** Opening EXERCISE DATA block **

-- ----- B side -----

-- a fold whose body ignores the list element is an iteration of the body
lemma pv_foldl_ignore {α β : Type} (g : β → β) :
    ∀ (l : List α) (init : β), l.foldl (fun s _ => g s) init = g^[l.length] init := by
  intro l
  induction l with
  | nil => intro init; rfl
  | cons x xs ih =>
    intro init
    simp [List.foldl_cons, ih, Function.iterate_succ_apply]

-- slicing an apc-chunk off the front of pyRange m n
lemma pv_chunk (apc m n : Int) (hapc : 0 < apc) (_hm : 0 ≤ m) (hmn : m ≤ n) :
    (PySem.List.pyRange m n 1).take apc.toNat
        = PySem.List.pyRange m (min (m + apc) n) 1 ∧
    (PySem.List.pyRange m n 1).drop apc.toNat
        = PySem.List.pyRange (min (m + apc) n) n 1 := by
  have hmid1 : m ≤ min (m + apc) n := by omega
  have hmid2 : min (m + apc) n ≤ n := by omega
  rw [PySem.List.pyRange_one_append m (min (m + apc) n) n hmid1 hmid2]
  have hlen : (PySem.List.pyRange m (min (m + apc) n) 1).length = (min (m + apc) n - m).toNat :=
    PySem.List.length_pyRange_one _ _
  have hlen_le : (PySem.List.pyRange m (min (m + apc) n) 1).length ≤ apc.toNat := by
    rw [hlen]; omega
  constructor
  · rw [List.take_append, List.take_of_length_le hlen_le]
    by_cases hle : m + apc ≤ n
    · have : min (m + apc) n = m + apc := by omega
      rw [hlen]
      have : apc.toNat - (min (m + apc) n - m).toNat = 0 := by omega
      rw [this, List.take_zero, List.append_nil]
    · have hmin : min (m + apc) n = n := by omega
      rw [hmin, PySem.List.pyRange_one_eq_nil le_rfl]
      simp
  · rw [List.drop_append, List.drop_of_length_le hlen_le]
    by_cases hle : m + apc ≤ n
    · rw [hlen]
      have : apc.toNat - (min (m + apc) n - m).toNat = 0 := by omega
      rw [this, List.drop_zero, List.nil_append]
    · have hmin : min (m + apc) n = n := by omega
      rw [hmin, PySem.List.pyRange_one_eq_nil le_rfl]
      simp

** Closing EXERCISE DATA block **

● **ABOUT THIS TASK**:
Every entry shown above should be transcribed without alteration.

● **TASK RESPONSE**:
-- ----- B side -----

-- a fold whose body ignores the list element is an iteration of the body
lemma pv_foldl_ignore {α β : Type} (g : β → β) :
    ∀ (l : List α) (init : β), l.foldl (fun s _ => g s) init = g^[l.length] init := by
  intro l
  induction l with
  | nil => intro init; rfl
  | cons x xs ih =>
    intro init
    simp [List.foldl_cons, ih, Function.iterate_succ_apply]

-- slicing an apc-chunk off the front of pyRange m n
lemma pv_chunk (apc m n : Int) (hapc : 0 < apc) (_hm : 0 ≤ m) (hmn : m ≤ n) :
    (PySem.List.pyRange m n 1).take apc.toNat
        = PySem.List.pyRange m (min (m + apc) n) 1 ∧
    (PySem.List.pyRange m n 1).drop apc.toNat
        = PySem.List.pyRange (min (m + apc) n) n 1 := by
  have hmid1 : m ≤ min (m + apc) n := by omega
  have hmid2 : min (m + apc) n ≤ n := by omega
  rw [PySem.List.pyRange_one_append m (min (m + apc) n) n hmid1 hmid2]
  have hlen : (PySem.List.pyRange m (min (m + apc) n) 1).length = (min (m + apc) n - m).toNat :=
    PySem.List.length_pyRange_one _ _
  have hlen_le : (PySem.List.pyRange m (min (m + apc) n) 1).length ≤ apc.toNat := by
    rw [hlen]; omega
  constructor
  · rw [List.take_append, List.take_of_length_le hlen_le]
    by_cases hle : m + apc ≤ n
    · have : min (m + apc) n = m + apc := by omega
      rw [hlen]
      have : apc.toNat - (min (m + apc) n - m).toNat = 0 := by omega
      rw [this, List.take_zero, List.append_nil]
    · have hmin : min (m + apc) n = n := by omega
      rw [hmin, PySem.List.pyRange_one_eq_nil le_rfl]
      simp
  · rw [List.drop_append, List.drop_of_length_le hlen_le]
    by_cases hle : m + apc ≤ n
    · rw [hlen]
      have : apc.toNat - (min (m + apc) n - m).toNat = 0 := by omega
      rw [this, List.drop_zero, List.nil_append]
    · have hmin : min (m + apc) n = n := by omega
      rw [hmin, PySem.List.pyRange_one_eq_nil le_rfl]
      simp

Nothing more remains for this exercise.